Дверь закрылась, а Никодим говорил ещё долго, забыв про царя, обращаясь к толпе.

Пётр удалялся, обозлённый неудачей. Упрям еретик. Его-то не жалко, глупца, — опозорит Петербург. Что скажет Лейбниц? Увезти бы сумасброда по-тихому, в Сибирь хотя... Нельзя, свидетелей непотребства много. Ох, дурак мужик! Придётся отдать попам. Они-то рады будут вцепиться.

На Троицкой площади сколотили сруб. Внутри вбили столб, положили дрова, хворост.

«Его величество посещал его и после того, как церковный суд решил участь несчастного. Чистосердечное раскаяние спасло бы ему жизнь. Исполнение приговора, по желанию царя, несколько раз откладывалось».

Доменико не пошёл смотреть, зрелище казни он описал со слов очевидцев.

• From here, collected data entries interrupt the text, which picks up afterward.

-- pv_equiv track=rewrite | github.com/RawRapter/python-vscode | ProgPracFol/BasicsProgramSet5.py | ReplaceDuplicate
-- ===== SOURCE A (Python) =====
-- def ReplaceDuplicate(x):
--     split1 = x.split()
--     replace_dict = {'anant':'he','PEC':'it'}
--     newr = set()
--     for idx,ele in enumerate(split1):
--         if ele in newr:
--             split1[idx] = replace_dict[ele]
--         else:
--             newr.add(ele)
--     newr = ' '.join(split1)
--     return newr
-- ===== SOURCE B (Python) =====
-- def ReplaceDuplicate(x):
--     words = x.split()
--     replace_dict = {'anant': 'he', 'PEC': 'it'}
--     first = {}
--     for idx, w in enumerate(words):
--         if w not in first:
--             first[w] = idx
--     out = []
--     for idx, w in enumerate(words):
--         out.append(w if first[w] == idx else replace_dict[w])
--     return ' '.join(out)
-- ===== Notes on version B (the rewrite author's own statement) =====
-- stated objective: alternative
-- what changed: Instead of A's single pass that mutates the split list in place while tracking a seen-set, B first builds a dict mapping each word to the index of its first occurrence and then rebuilds the word list with a pure second pass (keep a word iff it is its own first occurrence, else look up the replacement).
import Mathlib
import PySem

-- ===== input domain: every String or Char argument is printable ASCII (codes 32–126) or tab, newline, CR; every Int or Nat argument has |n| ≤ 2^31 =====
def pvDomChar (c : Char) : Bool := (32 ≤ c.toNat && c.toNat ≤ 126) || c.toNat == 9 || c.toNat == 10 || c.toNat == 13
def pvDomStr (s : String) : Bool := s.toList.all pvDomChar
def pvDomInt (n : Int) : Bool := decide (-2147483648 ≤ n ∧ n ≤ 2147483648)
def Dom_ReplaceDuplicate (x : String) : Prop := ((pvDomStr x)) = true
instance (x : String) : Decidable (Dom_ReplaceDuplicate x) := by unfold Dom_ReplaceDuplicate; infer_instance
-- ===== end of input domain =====

-- B replaces A's single in-place-mutating pass (seen-set + list assignment) by two pure passes:
-- a first-occurrence index dict, then a rebuild of the word list; same cost, different structure.


-- ===== PORT A =====
-- replace_dict = {'anant':'he','PEC':'it'} (shared literal; both Pythons define the same dict)
def pvRd : PySem.Dict String String := PySem.Dict.ofList [("anant", "he"), ("PEC", "it")]

-- one iteration of A's for-loop: state = (the mutating list split1, the seen-set newr).
-- replace_dict[ele] (KeyError possible) is total here via getD — Pre_ below excludes the
-- raising inputs.
def pvStepA (st : List String × PySem.Set String) (p : Int × String) :
    List String × PySem.Set String :=
  if PySem.Set.contains st.2 p.2 then
    (PySem.List.pySetD st.1 p.1 (PySem.Dict.getD pvRd p.2 ""), st.2)
  else
    (st.1, PySem.Set.add st.2 p.2)

-- split1[idx] is only assigned at the index just read, so iterating `enumerate split1` of
-- the original list is exact for Python's enumerate over the mutating list.
def ReplaceDuplicate (x : String) : String :=
  let split1 := PySem.Str.split₀ x
  PySem.Str.join " " ((PySem.List.enumerate split1).foldl pvStepA (split1, PySem.Set.empty)).1

-- ===== PORT B =====
-- pass 1 of B, one iteration: if w not in first: first[w] = idx
def pvStepB (d : PySem.Dict String Int) (p : Int × String) : PySem.Dict String Int :=
  if !(PySem.Dict.contains d p.2) then PySem.Dict.insert d p.2 p.1 else d

def pvFirst (words : List String) : PySem.Dict String Int :=
  (PySem.List.enumerate words).foldl pvStepB PySem.Dict.empty

-- pass 2 of B, the appended element: w if first[w] == idx else replace_dict[w]
-- (replace_dict[w] total here via getD — Pre_ excludes the raising inputs)
def pvPick (first : PySem.Dict String Int) (p : Int × String) : String :=
  if PySem.Dict.getD first p.2 (-1) == p.1 then p.2 else PySem.Dict.getD pvRd p.2 ""

def ReplaceDuplicate_alt (x : String) : String :=
  let words := PySem.Str.split₀ x
  let first := pvFirst words
  PySem.Str.join " " ((PySem.List.enumerate words).map (pvPick first))

-- ===== PRECONDITION & SPEC =====
-- Pre_ excludes exactly the inputs on which Python A raises KeyError: a word that occurs
-- more than once in x.split() and is not a key of {'anant','PEC'} (B raises there too).
def Pre_ReplaceDuplicate (x : String) : Prop :=
  ∀ w ∈ PySem.Str.split₀ x,
    (PySem.Str.split₀ x).count w ≤ 1 ∨ w = "anant" ∨ w = "PEC"
instance (x : String) : Decidable (Pre_ReplaceDuplicate x) := by
  unfold Pre_ReplaceDuplicate; infer_instance

def pvWitness_ReplaceDuplicate : String := "anant is anant"

def Spec_ReplaceDuplicate (x : String) (out : String) : Prop := out = ReplaceDuplicate_alt x
instance (x : String) (out : String) : Decidable (Spec_ReplaceDuplicate x out) := by
  unfold Spec_ReplaceDuplicate; infer_instance

-- ===== CLAIM (what is proved, stated in full; the proofs are below) =====
def Claim_equal_ReplaceDuplicate : Prop :=
  ∀ (x : String), Dom_ReplaceDuplicate x → Pre_ReplaceDuplicate x →
    Spec_ReplaceDuplicate x (ReplaceDuplicate x)

-- ===== LEMMAS AND PROOFS =====

-- canonical one-pass description both ports are reduced to
def pvCanon (s : PySem.Set String) : List String → List String
  | [] => []
  | w :: rest =>
      if PySem.Set.contains s w then PySem.Dict.getD pvRd w "" :: pvCanon s rest
      else w :: pvCanon (PySem.Set.add s w) rest

theorem pvStepA_mem (st : List String × PySem.Set String) (p : Int × String)
    (h : p.2 ∈ st.2) :
    pvStepA st p = (PySem.List.pySetD st.1 p.1 (PySem.Dict.getD pvRd p.2 ""), st.2) := by
  unfold pvStepA
  rw [if_pos ((PySem.Set.contains_iff _ _).mpr h)]

theorem pvStepA_not_mem (st : List String × PySem.Set String) (p : Int × String)
    (h : p.2 ∉ st.2) : pvStepA st p = (st.1, PySem.Set.add st.2 p.2) := by
  unfold pvStepA
  rw [if_neg (fun hc => h ((PySem.Set.contains_iff _ _).mp hc))]

-- A's fold, with the processed prefix made explicit
theorem pvFoldA (rest : List String) : ∀ (done : List String) (s : PySem.Set String),
    ((PySem.List.enumerate rest (done.length : Int)).foldl pvStepA (done ++ rest, s)).1
      = done ++ pvCanon s rest := by
  induction rest with
  | nil => intro done s; simp [pvCanon]
  | cons w rest ih =>
    intro done s
    rw [PySem.List.enumerate_cons, List.foldl_cons]
    by_cases hc : w ∈ s
    · have hset : PySem.List.pySetD (done ++ w :: rest) (done.length : Int)
          (PySem.Dict.getD pvRd w "") = done ++ PySem.Dict.getD pvRd w "" :: rest := by
        rw [PySem.List.pySetD_natCast, List.set_append_right _ _ (le_refl _)]
        simp
      rw [pvStepA_mem _ _ hc, hset,
        show done ++ PySem.Dict.getD pvRd w "" :: rest
            = (done ++ [PySem.Dict.getD pvRd w ""]) ++ rest by simp,
        show ((done.length : Int) + 1) = (((done ++ [PySem.Dict.getD pvRd w ""]).length : Int))
          by simp,
        ih]
      simp [pvCanon, hc]
    · rw [pvStepA_not_mem _ _ hc,
        show done ++ w :: rest = (done ++ [w]) ++ rest by simp,
        show ((done.length : Int) + 1) = (((done ++ [w]).length : Int)) by simp,
        ih]
      simp [pvCanon, hc]

theorem pvStepB_contains (d : PySem.Dict String Int) (p : Int × String)
    (h : PySem.Dict.contains d p.2 = true) : pvStepB d p = d := by
  unfold pvStepB
  rw [h]
  rfl

theorem pvStepB_not_contains (d : PySem.Dict String Int) (p : Int × String)
    (h : PySem.Dict.contains d p.2 = false) :
    pvStepB d p = PySem.Dict.insert d p.2 p.1 := by
  unfold pvStepB
  rw [h]
  rfl

-- B's first-occurrence dict, characterised by index?
theorem pvDictB (ws : List String) : ∀ (k : Int) (d : PySem.Dict String Int) (w : String),
    PySem.Dict.get? ((PySem.List.enumerate ws k).foldl pvStepB d) w
    = if PySem.Dict.contains d w then PySem.Dict.get? d w
      else (PySem.List.index? ws w).map (fun i => k + (i : Int)) := by
  induction ws with
  | nil =>
    intro k d w
    split_ifs with h
    · simp [PySem.List.enumerate_nil]
    · simp only [PySem.List.enumerate_nil, List.foldl_nil]
      rw [(PySem.Dict.get?_eq_none_iff_contains _ _).mpr (by simpa using h)]
      simp [PySem.List.index?]
  | cons v ws ih =>
    intro k d w
    rw [PySem.List.enumerate_cons, List.foldl_cons]
    by_cases hv : PySem.Dict.contains d v
    · rw [pvStepB_contains _ _ hv, ih]
      by_cases hw : PySem.Dict.contains d w
      · simp [hw]
      · have hne : v ≠ w := fun h => (by simp [hw] : ¬ _) (h ▸ hv)
        rw [PySem.List.index?_cons_of_ne _ hne]
        rw [if_neg (by simp [hw]), if_neg (by simp [hw])]
        cases PySem.List.index? ws w with
        | none => rfl
        | some i => simp only [Option.map_some]; norm_num; ring
    · rw [pvStepB_not_contains _ _ (by simpa using hv), ih]
      by_cases hwv : w = v
      · subst hwv
        rw [if_pos (PySem.Dict.contains_insert_self _ _ _),
          PySem.Dict.get?_insert_self, PySem.List.index?_cons_self]
        simp [hv]
      · have hc : PySem.Dict.contains (PySem.Dict.insert d v k) w = PySem.Dict.contains d w := by
          rw [PySem.Dict.contains_insert]
          simp [hwv]
        rw [hc, PySem.Dict.get?_insert_of_ne _ _ hwv,
          PySem.List.index?_cons_of_ne _ (Ne.symm hwv)]
        by_cases hw : PySem.Dict.contains d w
        · simp [hw]
        · rw [if_neg (by simp [hw]), if_neg (by simp [hw])]
          cases PySem.List.index? ws w with
          | none => rfl
          | some i => simp only [Option.map_some]; norm_num; ring

-- index? of the first element after a prefix it does not occur in
theorem pvIndexEq (pre suf : List String) (w : String) (hw : w ∉ pre) :
    PySem.List.index? (pre ++ w :: suf) w = some pre.length := by
  rw [PySem.List.index?_eq_some_iff]
  exact ⟨pre, suf, rfl, rfl, hw⟩

theorem pvIndexNe (pre suf : List String) (w : String) (hw : w ∈ pre) (k : Nat)
    (hk : PySem.List.index? (pre ++ w :: suf) w = some k) : k ≠ pre.length := by
  rw [PySem.List.index?_eq_some_iff] at hk
  obtain ⟨p2, s2, heq, hlen, hnm⟩ := hk
  intro hkl
  have : p2 = pre := List.append_inj_left heq.symm (by omega)
  exact hnm (this ▸ hw)

-- B's second pass equals pvCanon
theorem pvMapB (ws : List String) (rest : List String) : ∀ (pre : List String)
    (s : PySem.Set String), ws = pre ++ rest → (∀ v, v ∈ s ↔ v ∈ pre) →
    (PySem.List.enumerate rest (pre.length : Int)).map (pvPick (pvFirst ws))
      = pvCanon s rest := by
  induction rest with
  | nil => intro pre s hws hs; simp [pvCanon]
  | cons w rest ih =>
    intro pre s hws hs
    rw [PySem.List.enumerate_cons, List.map_cons]
    have hget : PySem.Dict.get? (pvFirst ws) w
        = (PySem.List.index? ws w).map (fun i => (i : Int)) := by
      unfold pvFirst
      rw [pvDictB]
      simp [PySem.Dict.contains_empty]
    by_cases hwp : w ∈ pre
    · -- duplicate: first[w] < |pre|, so the lookup differs from the index
      obtain ⟨k, hk⟩ : ∃ k, PySem.List.index? ws w = some k := by
        have : w ∈ ws := hws ▸ List.mem_append_left _ hwp
        exact Option.isSome_iff_exists.mp ((PySem.List.index?_isSome_iff _ _).mpr this)
      have hkne : k ≠ pre.length := pvIndexNe pre rest w hwp k (hws ▸ hk)
      have hgd : PySem.Dict.getD (pvFirst ws) w (-1) = (k : Int) := by
        rw [PySem.Dict.getD_eq_get?_getD, hget, hk]
        rfl
      have hpick : pvPick (pvFirst ws) ((pre.length : Int), w) = PySem.Dict.getD pvRd w "" := by
        unfold pvPick
        rw [if_neg]
        simp only [hgd, beq_iff_eq, Int.natCast_inj]
        exact_mod_cast hkne
      rw [hpick,
        show ((pre.length : Int) + 1) = (((pre ++ [w]).length : Int)) by simp,
        ih (pre ++ [w]) s (by simp [hws]) (fun v => by
          rw [hs v]
          constructor
          · exact fun h => List.mem_append_left _ h
          · intro h
            rcases List.mem_append.mp h with h | h
            · exact h
            · simp at h; subst h; exact hwp)]
      have hwp' : w ∈ s := (hs w).mpr hwp
      simp [pvCanon, hwp']
    · -- first occurrence: first[w] = |pre|
      have hk : PySem.List.index? ws w = some pre.length := hws ▸ pvIndexEq pre rest w hwp
      have hgd : PySem.Dict.getD (pvFirst ws) w (-1) = (pre.length : Int) := by
        rw [PySem.Dict.getD_eq_get?_getD, hget, hk]
        rfl
      have hpick : pvPick (pvFirst ws) ((pre.length : Int), w) = w := by
        unfold pvPick
        rw [if_pos]
        simp [hgd]
      rw [hpick,
        show ((pre.length : Int) + 1) = (((pre ++ [w]).length : Int)) by simp,
        ih (pre ++ [w]) (PySem.Set.add s w) (by simp [hws]) (fun v => by
          rw [PySem.Set.mem_add, hs v]
          simp)]
      have hns : w ∉ s := fun h => hwp ((hs w).mp h)
      simp [pvCanon, hns]

-- ===== VERDICT (by name: the statement is the Claim_ definition above) =====
theorem ReplaceDuplicate_spec : Claim_equal_ReplaceDuplicate := by
  intro x _ _
  unfold Spec_ReplaceDuplicate ReplaceDuplicate ReplaceDuplicate_alt
  simp only
  congr 1
  have hA := pvFoldA (PySem.Str.split₀ x) [] PySem.Set.empty
  have hB := pvMapB (PySem.Str.split₀ x) (PySem.Str.split₀ x) [] PySem.Set.empty rfl
    (fun v => by simp [PySem.Set.empty])
  simp only [List.nil_append, List.length_nil, Int.natCast_zero] at hA hB
  rw [hA, hB]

«Святотатец громко выкрикивал, что поступает по своей совести и жертвует собой с радостью. Он был прикреплён к столбу, а рука с палкой — орудием преступления — была привязана к поперечной доске, так что палачи невольно соорудили ему крест. Доску подожгли сначала. Мученик не издал ни стона, ни мольбы и только повернул голову к своей горевшей руке. Он стойко вытерпел страшную казнь до конца».

* * *

Петербург уже не верит календарям. Звездочёты осторожны — мира на 1721 год не пророчат. Упоминая «некоторые советы и конференции», опасаются вселять даже слабую надежду, — «не может всё конец свой возыметь». Засим следуют вирши — безымянный пиита печалится:

Хотя и всеми силами тщимся благая получити.
Но злое невидимо обыкло до нас приходити.

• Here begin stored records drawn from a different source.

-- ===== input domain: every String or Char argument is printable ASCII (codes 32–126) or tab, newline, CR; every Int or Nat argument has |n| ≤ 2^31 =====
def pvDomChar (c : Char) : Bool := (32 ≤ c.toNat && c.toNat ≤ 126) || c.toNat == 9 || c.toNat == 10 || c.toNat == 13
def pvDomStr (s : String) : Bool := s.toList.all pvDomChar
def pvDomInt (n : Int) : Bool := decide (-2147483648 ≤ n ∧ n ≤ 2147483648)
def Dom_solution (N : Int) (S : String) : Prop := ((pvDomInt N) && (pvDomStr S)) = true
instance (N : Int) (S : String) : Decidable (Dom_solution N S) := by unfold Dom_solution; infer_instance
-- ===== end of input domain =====

-- B never enumerates the N rows: it returns 3*N minus the deficit of each distinct reserved row,
-- found by one pass over the reservation tokens (objective: faster, O(|S|) instead of O(N)).
-- Strings are modelled as List Char (str(r)+alpha = PySem.Int.toChars r ++ [alpha]).

-- ===== PORT A =====
-- row r of all_seats: [str(r) + alpha for alpha in list('ABCDEFGHJK')]

def pvRowA (r : Int) : List (List Char) :=
  ("ABCDEFGHJK".toList).map (fun alpha => PySem.Int.toChars r ++ [alpha])

-- the body of A's 'for r in all_seats' loop
def pvBodyA (reservedSeats : PySem.Set (List Char)) (cnt : Int) (r : List (List Char)) : Int :=
  let cnt := if PySem.Set.isdisjoint (PySem.Set.ofList (PySem.List.slice r none (some 3))) reservedSeats then cnt + 1 else cnt
  let cnt := if PySem.Set.isdisjoint (PySem.Set.ofList (PySem.List.slice r (some 3) (some 6))) reservedSeats
                || PySem.Set.isdisjoint (PySem.Set.ofList (PySem.List.slice r (some 4) (some 7))) reservedSeats then cnt + 1 else cnt
  let cnt := if PySem.Set.isdisjoint (PySem.Set.ofList (PySem.List.slice r (some 7) none)) reservedSeats then cnt + 1 else cnt
  cnt

def solution (N : Int) (S : String) : Int :=
  ((PySem.List.pyRange 1 (N + 1) 1).map pvRowA).foldl
    (pvBodyA (PySem.Set.ofList (PySem.Chars.splitOn S.toList [' ']))) 0

-- ===== PORT B =====
def pvLetters : List Char := "ABCDEFGHJK".toList

-- the digit fold 'v = 0; for ch in p: v = v*10 + (ord(ch) - 48)'
def pvVal (p : List Char) : Int := p.foldl (fun v c => v * 10 + ((c.toNat : Int) - 48)) 0

-- B's per-token test 't and t[-1] in LETTERS and p.isdigit() and p[0] != '0'' then '0 < v <= N',
-- with p = t[:-1] (p[0] is only read after isdigit guarantees p nonempty; headD '0' is that short-circuit)
def pvTokOk (N : Int) (t : List Char) : Bool :=
  match t.getLast? with
  | none => false
  | some c =>
      pvLetters.contains c &&
      PySem.Chars.strIsdigit (PySem.List.slice t none (some (-1))) &&
      ((PySem.List.slice t none (some (-1))).headD '0' != '0') &&
      (decide (0 < pvVal (PySem.List.slice t none (some (-1)))) &&
       decide (pvVal (PySem.List.slice t none (some (-1))) ≤ N))

-- 'rows = set(); for t in reserved: if ...: rows.add(p)'
def pvRowsB (N : Int) (R : PySem.Set (List Char)) : PySem.Set (List Char) :=
  R.foldl (fun s t => if pvTokOk N t then PySem.Set.add s (PySem.List.slice t none (some (-1))) else s)
    PySem.Set.empty

-- the per-row 'blocked' count of B's deficit loop
def pvBlocked (R : PySem.Set (List Char)) (p : List Char) : Int :=
  let b : Int := 0
  let b := if R.contains (p ++ ['A']) || R.contains (p ++ ['B']) || R.contains (p ++ ['C']) then b + 1 else b
  let b := if (R.contains (p ++ ['D']) || R.contains (p ++ ['E']) || R.contains (p ++ ['F'])) &&
              (R.contains (p ++ ['E']) || R.contains (p ++ ['F']) || R.contains (p ++ ['G'])) then b + 1 else b
  let b := if R.contains (p ++ ['H']) || R.contains (p ++ ['J']) || R.contains (p ++ ['K']) then b + 1 else b
  b
theorem converting_structured_for_title_section_main
    (data : List (String × List (String × Bool)))
    (h : Pre_converting_structured_for_title_section data) :
    converting_structured_for_title_section data = converting_structured_for_title_section_alt data := by
  obtain ⟨hn, hsubn, hcov⟩ := h
  cases data with
  | nil => rfl
  | cons p0 rest =>
    have hndc : (p0.2.map (·.1) : List String).Nodup := hsubn p0 (by simp)
    simp only [converting_structured_for_title_section, converting_structured_for_title_section_alt]
    have hlk : ∀ (sub : List (String × Bool)) (c : String),
        ((PySem.Dict.mk sub).getD c false == true) = lkB sub c := fun _ _ => rfl
    simp only [hlk]
    -- A side
    rw [PySem.Dict.items_foldl_insert_fresh (p0.2.map (·.1)) (fun c => c)
          (fun concept => (((p0 :: rest).map (·.1)).foldl (fun acc course =>
              if lkB ((PySem.Dict.mk (p0 :: rest)).getD course []) concept
              then acc ++ [course] else acc) ([] : List String)))
          PySem.Dict.empty
          (fun a _ => PySem.Dict.contains_empty a) (by simpa using hndc)]
    rw [show (PySem.Dict.empty : PySem.Dict String (List String)).items = [] from rfl, List.nil_append]
    rw [List.map_congr_left (fun c _ => by
      rw [gather_eq (p0 :: rest) hn c] :
      ∀ c ∈ p0.2.map (·.1), _ = (fun c => (c, ((p0 :: rest).filter (fun p => lkB p.2 c)).map (·.1))) c)]
    -- B side
    have hinit : (((p0.2.map (·.1)) : List String).foldl (fun d c => d.insert c ([] : List String)) PySem.Dict.empty).items
        = (p0.2.map (·.1)).map (fun c => (c, ([] : List String))) := by
      rw [PySem.Dict.items_foldl_insert_fresh (p0.2.map (·.1)) (fun c => c) (fun _ => ([] : List String))
            PySem.Dict.empty (fun a _ => PySem.Dict.contains_empty a) (by simpa using hndc)]
      rfl
    have hkinit : (((p0.2.map (·.1)) : List String).foldl (fun d c => d.insert c ([] : List String)) PySem.Dict.empty).keys
        = p0.2.map (·.1) := by
      simp [PySem.Dict.keys, hinit]
    refine (items_eq_map _ (p0.2.map (·.1))
        (fun c => ((p0 :: rest).filter (fun p => lkB p.2 c)).map (·.1)) ?_ hndc ?_).symm
    · rw [keys_groupFold, hkinit]
    · intro c hc
      have hcont : (((p0.2.map (·.1)) : List String).foldl (fun d c => d.insert c ([] : List String)) PySem.Dict.empty).contains c = true := by
        apply (PySem.Dict.contains_iff_mem_keys _ _).mpr
        rw [hkinit]; exact hc
      rw [get?_eq_some_getD _ c (by rw [keys_groupFold, hkinit]; exact hc)]
      congr 1
      have hinitgetD : (((p0.2.map (·.1)) : List String).foldl (fun d c => d.insert c ([] : List String)) PySem.Dict.empty).getD c [] = [] :=
        PySem.Dict.getD_of_mem_items _ (by rw [hinit]; exact List.mem_map_of_mem hc) (by rw [hkinit]; exact hndc) []
      rw [getD_groupFold _ _ c hcont, hinitgetD, List.nil_append]
      exact group_eq (p0 :: rest) hsubn c

-- ===== VERDICT (by name: the statement is the Claim_ definition above) =====
theorem converting_structured_for_title_section_spec : Claim_equal_converting_structured_for_title_section := by
  intro data _ hpre
  unfold Spec_converting_structured_for_title_section
  exact converting_structured_for_title_section_main data hpre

Переговоры на Аландах прерваны, Ульрика заключила союзный договор с Англией и верит ей. Второе лето на Балтике крейсировала эскадра адмирала Норриса, появилась у Ревеля. Пугают, а не страшно... Паника была в Стокгольме — русские высадились в пятнадцати вёрстах. Шведские суда увёртывались, но были настигнуты, быстроходные галеры одержали крупную викторию близ Гренгама, захватили четыре фрегата, из них два — на полном ходу, абордажем. Норрису вступать в бой не приказано, пушки его пока в чехлах.

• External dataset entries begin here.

-- pv_equiv track=rewrite | github.com/Firebladedoge229/RobloxStudioManager | src/downloader.py | capitalize_after_z
-- ===== SOURCE A (Python) =====
-- def capitalize_after_z(channel):
--     new_channel = ""
--     i = 0
--     while i < len(channel) - 1:
--         new_channel += channel[i]
--         if channel[i] == "z":
--             new_channel += channel[i + 1].upper()
--             i += 1
--         i += 1
--     if i < len(channel):
--         new_channel += channel[i]
--     return new_channel
-- ===== SOURCE B (Python) =====
-- import re
--
-- def capitalize_after_z(channel):
--     return re.sub(r"z(.)", lambda m: "z" + m.group(1).upper(), channel, flags=re.DOTALL)
-- ===== Notes on version B (the rewrite author's own statement) =====
-- stated objective: faster
-- what changed: Replaces the index-walking while loop with quadratic string concatenation by a single non-overlapping regex substitution (DOTALL) that uppercases the character captured after each lowercase z.
import Mathlib
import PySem

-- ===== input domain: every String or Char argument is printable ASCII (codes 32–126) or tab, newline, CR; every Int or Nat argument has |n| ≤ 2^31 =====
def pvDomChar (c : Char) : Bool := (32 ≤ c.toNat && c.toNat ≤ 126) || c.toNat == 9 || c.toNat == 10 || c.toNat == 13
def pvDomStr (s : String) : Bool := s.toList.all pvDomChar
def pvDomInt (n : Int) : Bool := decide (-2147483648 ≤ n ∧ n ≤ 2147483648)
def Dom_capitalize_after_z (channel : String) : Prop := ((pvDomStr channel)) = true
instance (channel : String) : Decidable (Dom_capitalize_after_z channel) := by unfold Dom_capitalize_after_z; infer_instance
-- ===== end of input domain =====

-- ===== PORT A =====
-- B replaces A's index-walking while loop by a single regex substitution; ports proved equal on Dom.
-- Literal port of A's while loop: state = (index i, accumulated string acc).
def azLoopA (l : List Char) (i : Nat) (acc : List Char) : List Char :=
  if h : i + 1 < l.length then        -- while i < len(channel) - 1
    let acc1 := acc ++ [l[i]]         -- new_channel += channel[i]
    if l[i] = 'z' then                -- if channel[i] == "z"
      azLoopA l (i + 2) (acc1 ++ [PySem.Chars.upperChar l[i + 1]])  -- += channel[i+1].upper(); i += 2
    else
      azLoopA l (i + 1) acc1          -- i += 1
  else if h2 : i < l.length then acc ++ [l[i]]   -- if i < len(channel): new_channel += channel[i]
  else acc
termination_by l.length - i

def capitalize_after_z (channel : String) : String :=
  String.mk (azLoopA channel.toList 0 [])

-- ===== PORT B =====
-- Hand port of re.sub(r"z(.)", ..., flags=re.DOTALL): the non-overlapping left-to-right scan,
-- exact — each match consumes 'z' and the following character; a trailing 'z' stays unmatched.
def azAltGo : List Char → List Char
  | [] => []
  | [c] => [c]
  | c :: d :: rest =>
      if c = 'z' then c :: PySem.Chars.upperChar d :: azAltGo rest
      else c :: azAltGo (d :: rest)

def capitalize_after_z_alt (channel : String) : String :=
  String.mk (azAltGo channel.toList)


def Spec_capitalize_after_z (channel : String) (out : String) : Prop := out = capitalize_after_z_alt channel
instance (channel : String) (out : String) : Decidable (Spec_capitalize_after_z channel out) := by unfold Spec_capitalize_after_z; infer_instance

-- ===== CLAIM (what is proved, stated in full; the proofs are below) =====
def Claim_equal_capitalize_after_z : Prop := ∀ (channel : String), Dom_capitalize_after_z channel → Spec_capitalize_after_z channel (capitalize_after_z channel)


-- ===== LEMMAS AND PROOFS =====
theorem azLoopA_eq (l : List Char) (i : Nat) (acc : List Char) :
    azLoopA l i acc = acc ++ azAltGo (l.drop i) := by
  induction h : l.length - i using Nat.strong_induction_on generalizing i acc with
  | _ n ih =>
    subst h
    rw [azLoopA]
    by_cases h1 : i + 1 < l.length
    · have hi : i < l.length := by omega
      have hdrop : l.drop i = l[i] :: l[i + 1] :: l.drop (i + 2) := by
        rw [List.drop_eq_getElem_cons hi, List.drop_eq_getElem_cons h1]
      simp only [h1, dif_pos]
      by_cases hz : l[i] = 'z'
      · rw [if_pos hz, ih (l.length - (i + 2)) (by omega) (i + 2) _ rfl, hdrop, hz,
          azAltGo]
        simp
      · have hd1 : l.drop (i + 1) = l[i + 1] :: l.drop (i + 2) :=
          List.drop_eq_getElem_cons h1
        rw [if_neg hz, ih (l.length - (i + 1)) (by omega) (i + 1) _ rfl, hd1,
          hdrop, azAltGo, if_neg hz]
        simp
    · simp only [h1, dif_neg, not_false_iff]
      by_cases h2 : i < l.length
      · have hdrop : l.drop i = [l[i]] := by
          rw [List.drop_eq_getElem_cons h2]
          have : l.drop (i + 1) = [] := List.drop_eq_nil_of_le (by omega)
          rw [this]
        simp [h2, hdrop, azAltGo]
      · have hdrop : l.drop i = [] := List.drop_eq_nil_of_le (by omega)
        simp [h2, hdrop, azAltGo]

-- ===== VERDICT (by name: the statement is the Claim_ definition above) =====
theorem capitalize_after_z_spec : Claim_equal_capitalize_after_z := by
  intro channel _
  unfold Spec_capitalize_after_z capitalize_after_z capitalize_after_z_alt
  rw [azLoopA_eq]
  simp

С галер — десант за десантом. Адмиралу Апраксину велено царём строго: «Людей не токмо не брать, но не грабить с них и ничем не досаждать, но внушать, что мы воюем для того, что сенат их не склонен к миру».

Зима ушла на демарши дипломатические, в апреле консилии с Швецией возобновились в финском городке Ништадт, к коему прикованы теперь взоры Европы. Шведы состроили гордую мину при плохой игре, заявили милостиво, что Петербург отдают. Пётр, узнав об этом, написал с негодованием:

«Что же в проекте шведских министров упомянуто об уступках их, что уступают нам Петербург, и вам надлежит при заключении объявить, что о Петербурге упоминать не надлежит, ибо оного при их владении не было».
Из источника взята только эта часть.